RECORDS SHOWN:
-- pv_equiv track=rewrite | github.com/bitplorer/valio | valio/logger/color_format.py | soft_wrap
-- ===== SOURCE A (Python) =====
-- from typing import IO, List, Optional, Tuple
--
-- def split_words(msg: str) -> List[str]:
--     """Split line of text into words (but not within quoted groups)."""
--     next_word = ""
--     res = []  # type: List[str]
--     allow_break = True
--     for c in msg:
--         if c == " " and allow_break:
--             res.append(next_word)
--             next_word = ""
--             continue
--         if c == '"':
--             allow_break = not allow_break
--         next_word += c
--     res.append(next_word)
--     return res
--
-- def soft_wrap(msg: str, max_len: int, first_offset: int, num_indent: int = 0) -> str:
--     """Wrap a long error message into few lines.
--
--     Breaks will only happen between words, and never inside a quoted group
--     (to avoid breaking types such as "Union[int, str]"). The 'first_offset' is
--     the width before the start of first line.
--
--     Pad every next line with 'num_indent' spaces. Every line will be at most 'max_len'
--     characters, except if it is a single word or quoted group.
--
--     For example:
--                first_offset
--         ------------------------
--         path/to/file: error: 58: Some very long error message
--             that needs to be split in separate lines.
--             "Long[Type, Names]" are never split.
--         ^^^^--------------------------------------------------
--         num_indent           max_len
--     """
--     words = split_words(msg)
--     next_line = words.pop(0)
--     lines = []  # type: List[str]
--     while words:
--         next_word = words.pop(0)
--         max_line_len = max_len - num_indent if lines else max_len - first_offset
--         # Add 1 to account for space between words.
--         if len(next_line) + len(next_word) + 1 <= max_line_len:
--             next_line += " " + next_word
--         else:
--             lines.append(next_line)
--             next_line = next_word
--     lines.append(next_line)
--     padding = "\n" + " " * num_indent
--     return padding.join(lines)
-- ===== SOURCE B (Python) =====
-- def soft_wrap(msg: str, max_len: int, first_offset: int, num_indent: int = 0) -> str:
--     """One-pass wrap: scan characters once, flushing words into lines greedily."""
--     def flush(line, lines, word):
--         # finalize 'word' into the current layout
--         if line is None:
--             return word, lines
--         limit = max_len - num_indent if lines else max_len - first_offset
--         if len(line) + len(word) + 1 <= limit:
--             return line + " " + word, lines
--         lines.append(line)
--         return word, lines
--
--     allow_break = True
--     word = ""
--     line = None
--     lines = []
--     for c in msg:
--         if c == " " and allow_break:
--             line, lines = flush(line, lines, word)
--             word = ""
--         else:
--             if c == '"':
--                 allow_break = not allow_break
--             word += c
--     line, lines = flush(line, lines, word)
--     lines.append(line)
--     return ("\n" + " " * num_indent).join(lines)
-- ===== Notes on version B (the rewrite author's own statement) =====
-- stated objective: simpler
-- what changed: Fused A's two passes (split_words building a word list, then a greedy while-loop over that list) into a single character scan that flushes each completed word into the current line/lines on the fly.
import Mathlib
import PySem

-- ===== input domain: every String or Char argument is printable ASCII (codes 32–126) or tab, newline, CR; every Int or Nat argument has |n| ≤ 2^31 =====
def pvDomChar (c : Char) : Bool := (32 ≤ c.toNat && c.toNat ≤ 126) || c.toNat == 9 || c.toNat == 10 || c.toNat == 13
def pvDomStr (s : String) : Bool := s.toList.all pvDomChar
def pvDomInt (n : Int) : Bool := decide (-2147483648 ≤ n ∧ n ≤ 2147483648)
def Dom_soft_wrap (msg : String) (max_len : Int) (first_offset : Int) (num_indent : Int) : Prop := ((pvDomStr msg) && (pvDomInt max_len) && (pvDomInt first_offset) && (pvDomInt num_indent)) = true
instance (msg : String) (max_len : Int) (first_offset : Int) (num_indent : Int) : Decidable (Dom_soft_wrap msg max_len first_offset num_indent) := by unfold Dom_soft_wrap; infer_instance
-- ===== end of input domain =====

-- B fuses A's two passes (split_words, then a greedy while-loop over the word list)
-- into one character scan that flushes words into lines as they complete (objective: simpler, one pass).

-- ===== PORT A =====
-- split_words' character loop: state (next_word, res, allow_break)
def swStep (st : List Char × List (List Char) × Bool) (c : Char) :
    List Char × List (List Char) × Bool :=
  if c = ' ' ∧ st.2.2 = true then ([], st.2.1 ++ [st.1], st.2.2)
  else if c = '"' then (st.1 ++ [c], st.2.1, !st.2.2)
  else (st.1 ++ [c], st.2.1, st.2.2)

def split_words (msg : List Char) : List (List Char) :=
  let st := msg.foldl swStep ([], [], true)
  st.2.1 ++ [st.1]

-- the while-loop body over the remaining words: state (next_line, lines)
def wrapStep (max_len first_offset num_indent : Int)
    (st : List Char × List (List Char)) (w : List Char) :
    List Char × List (List Char) :=
  let max_line_len := if st.2 ≠ [] then max_len - num_indent else max_len - first_offset
  if (st.1.length : Int) + (w.length : Int) + 1 ≤ max_line_len then
    (st.1 ++ ' ' :: w, st.2)
  else (w, st.2 ++ [st.1])

def soft_wrap (msg : String) (max_len : Int) (first_offset : Int) (num_indent : Int) : String :=
  match split_words msg.toList with
  | [] => ""  -- unreachable: split_words always returns a nonempty list
  | w0 :: ws =>
    let st := ws.foldl (wrapStep max_len first_offset num_indent) (w0, [])
    String.ofList (List.intercalate ('\n' :: List.replicate num_indent.toNat ' ') (st.2 ++ [st.1]))

-- ===== PORT B =====
-- flush a finished word into the layout (line = none means no word finished yet)
def flushB (max_len first_offset num_indent : Int)
    (line : Option (List Char)) (lines : List (List Char)) (word : List Char) :
    List Char × List (List Char) :=
  match line with
  | none => (word, lines)
  | some l =>
    let limit := if lines ≠ [] then max_len - num_indent else max_len - first_offset
    if (l.length : Int) + (word.length : Int) + 1 ≤ limit then (l ++ ' ' :: word, lines)
    else (word, lines ++ [l])

-- the single character scan: state (allow_break, word, line, lines)
def altStep (max_len first_offset num_indent : Int)
    (st : Bool × List Char × Option (List Char) × List (List Char)) (c : Char) :
    Bool × List Char × Option (List Char) × List (List Char) :=
  if c = ' ' ∧ st.1 = true then
    let p := flushB max_len first_offset num_indent st.2.2.1 st.2.2.2 st.2.1
    (st.1, [], some p.1, p.2)
  else ((if c = '"' then !st.1 else st.1), st.2.1 ++ [c], st.2.2.1, st.2.2.2)

def soft_wrap_alt (msg : String) (max_len : Int) (first_offset : Int) (num_indent : Int) : String :=
  let st := msg.toList.foldl (altStep max_len first_offset num_indent) (true, [], none, [])
  let p := flushB max_len first_offset num_indent st.2.2.1 st.2.2.2 st.2.1
  String.ofList (List.intercalate ('\n' :: List.replicate num_indent.toNat ' ') (p.2 ++ [p.1]))

-- ===== PRECONDITION & SPEC =====
def Spec_soft_wrap (msg : String) (max_len : Int) (first_offset : Int) (num_indent : Int) (out : String) : Prop := out = soft_wrap_alt msg max_len first_offset num_indent
instance (msg : String) (max_len : Int) (first_offset : Int) (num_indent : Int) (out : String) : Decidable (Spec_soft_wrap msg max_len first_offset num_indent out) := by unfold Spec_soft_wrap; infer_instance

-- ===== CLAIM (what is proved, stated in full; the proofs are below) =====
def Claim_equal_soft_wrap : Prop := ∀ (msg : String) (max_len : Int) (first_offset : Int) (num_indent : Int), Dom_soft_wrap msg max_len first_offset num_indent → Spec_soft_wrap msg max_len first_offset num_indent (soft_wrap msg max_len first_offset num_indent)

-- ===== LEMMAS AND PROOFS =====

-- feeding a finished word into the layout, as a fold step
def gStep (max_len first_offset num_indent : Int)
    (p : Option (List Char) × List (List Char)) (w : List Char) :
    Option (List Char) × List (List Char) :=
  let q := flushB max_len first_offset num_indent p.1 p.2 w
  (some q.1, q.2)

-- the fused scan equals the split-words scan with finished words folded through gStep
theorem fuse (M F N : Int) (cs : List Char) :
    ∀ (ab : Bool) (nw : List Char) (res : List (List Char))
      (p : Option (List Char) × List (List Char)),
    cs.foldl (altStep M F N) (ab, nw, (res.foldl (gStep M F N) p).1, (res.foldl (gStep M F N) p).2)
      = (let s := cs.foldl swStep (nw, res, ab)
         (s.2.2, s.1, (s.2.1.foldl (gStep M F N) p).1, (s.2.1.foldl (gStep M F N) p).2)) := by
  induction cs with
  | nil => intro ab nw res p; rfl
  | cons c cs ih =>
    intro ab nw res p
    simp only [List.foldl_cons]
    by_cases h : c = ' ' ∧ ab = true
    · have h1 : altStep M F N (ab, nw, (res.foldl (gStep M F N) p).1, (res.foldl (gStep M F N) p).2) c
          = (ab, [], ((res ++ [nw]).foldl (gStep M F N) p).1, ((res ++ [nw]).foldl (gStep M F N) p).2) := by
        simp [altStep, h, gStep, List.foldl_append]
      have h2 : swStep (nw, res, ab) c = ([], res ++ [nw], ab) := by
        simp [swStep, h]
      rw [h1, h2]; exact ih ab [] (res ++ [nw]) p
    · have h1 : altStep M F N (ab, nw, (res.foldl (gStep M F N) p).1, (res.foldl (gStep M F N) p).2) c
          = ((if c = '"' then !ab else ab), nw ++ [c], (res.foldl (gStep M F N) p).1, (res.foldl (gStep M F N) p).2) := by
        simp [altStep, h]
      have h2 : swStep (nw, res, ab) c = (nw ++ [c], res, (if c = '"' then !ab else ab)) := by
        by_cases hq : c = '"' <;> simp [swStep, h, hq]
      rw [h1, h2]; exact ih _ (nw ++ [c]) res p

-- folding gStep from a seeded line equals A's wrap loop
theorem g_wrap (M F N : Int) (ws : List (List Char)) :
    ∀ (l : List Char) (lines : List (List Char)),
    ws.foldl (gStep M F N) (some l, lines)
      = (let s := ws.foldl (wrapStep M F N) (l, lines)
         (some s.1, s.2)) := by
  induction ws with
  | nil => intro l lines; rfl
  | cons w ws ih =>
    intro l lines
    simp only [List.foldl_cons]
    have : gStep M F N (some l, lines) w
        = (some (wrapStep M F N (l, lines) w).1, (wrapStep M F N (l, lines) w).2) := by
      simp [gStep, flushB, wrapStep]
    rw [this]
    exact ih _ _

theorem soft_wrap_eq (msg : String) (M F N : Int) :
    soft_wrap msg M F N = soft_wrap_alt msg M F N := by
  unfold soft_wrap soft_wrap_alt
  have hfuse := fuse M F N msg.toList true [] [] (none, [])
  simp only [List.foldl_nil] at hfuse
  rw [hfuse]
  unfold split_words
  obtain ⟨nw, res, ab⟩ := msg.toList.foldl swStep ([], [], true)
  simp only
  rcases hres : res ++ [nw] with _ | ⟨w0, ws⟩
  · exact absurd hres (by simp)
  · -- the whole fold over res ++ [nw] through gStep equals A's wrap loop
    have hfold : ((res ++ [nw]).foldl (gStep M F N) (none, []))
        = (some (ws.foldl (wrapStep M F N) (w0, [])).1,
           (ws.foldl (wrapStep M F N) (w0, [])).2) := by
      rw [hres, List.foldl_cons]
      have h0 : gStep M F N (none, []) w0 = (some w0, []) := by simp [gStep, flushB]
      rw [h0]; exact g_wrap M F N ws w0 []
    -- B's trailing flush IS the last gStep of that fold
    have h1 : ((res ++ [nw]).foldl (gStep M F N) (none, []))
        = (some ((flushB M F N ((res.foldl (gStep M F N) (none, [])).1)
            ((res.foldl (gStep M F N) (none, [])).2) nw).1),
           (flushB M F N ((res.foldl (gStep M F N) (none, [])).1)
            ((res.foldl (gStep M F N) (none, [])).2) nw).2) := by
      simp [List.foldl_append, gStep]
    rw [hfold] at h1
    simp only
    obtain ⟨h1a, h1b⟩ := Prod.mk.injEq .. ▸ h1
    rw [Option.some.inj h1a, h1b]

-- ===== VERDICT (by name: the statement is the Claim_ definition above) =====
theorem soft_wrap_spec : Claim_equal_soft_wrap := by
  intro msg M F N _
  unfold Spec_soft_wrap
  exact soft_wrap_eq msg M F N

TASK ITEM: All lines in the entries above that include "only" should be found and copied.

ANSWER SECTION:
--     Breaks will only happen between words, and never inside a quoted group
    simp only [List.foldl_cons]
    simp only [List.foldl_cons]
  simp only [List.foldl_nil] at hfuse
  simp only
    simp only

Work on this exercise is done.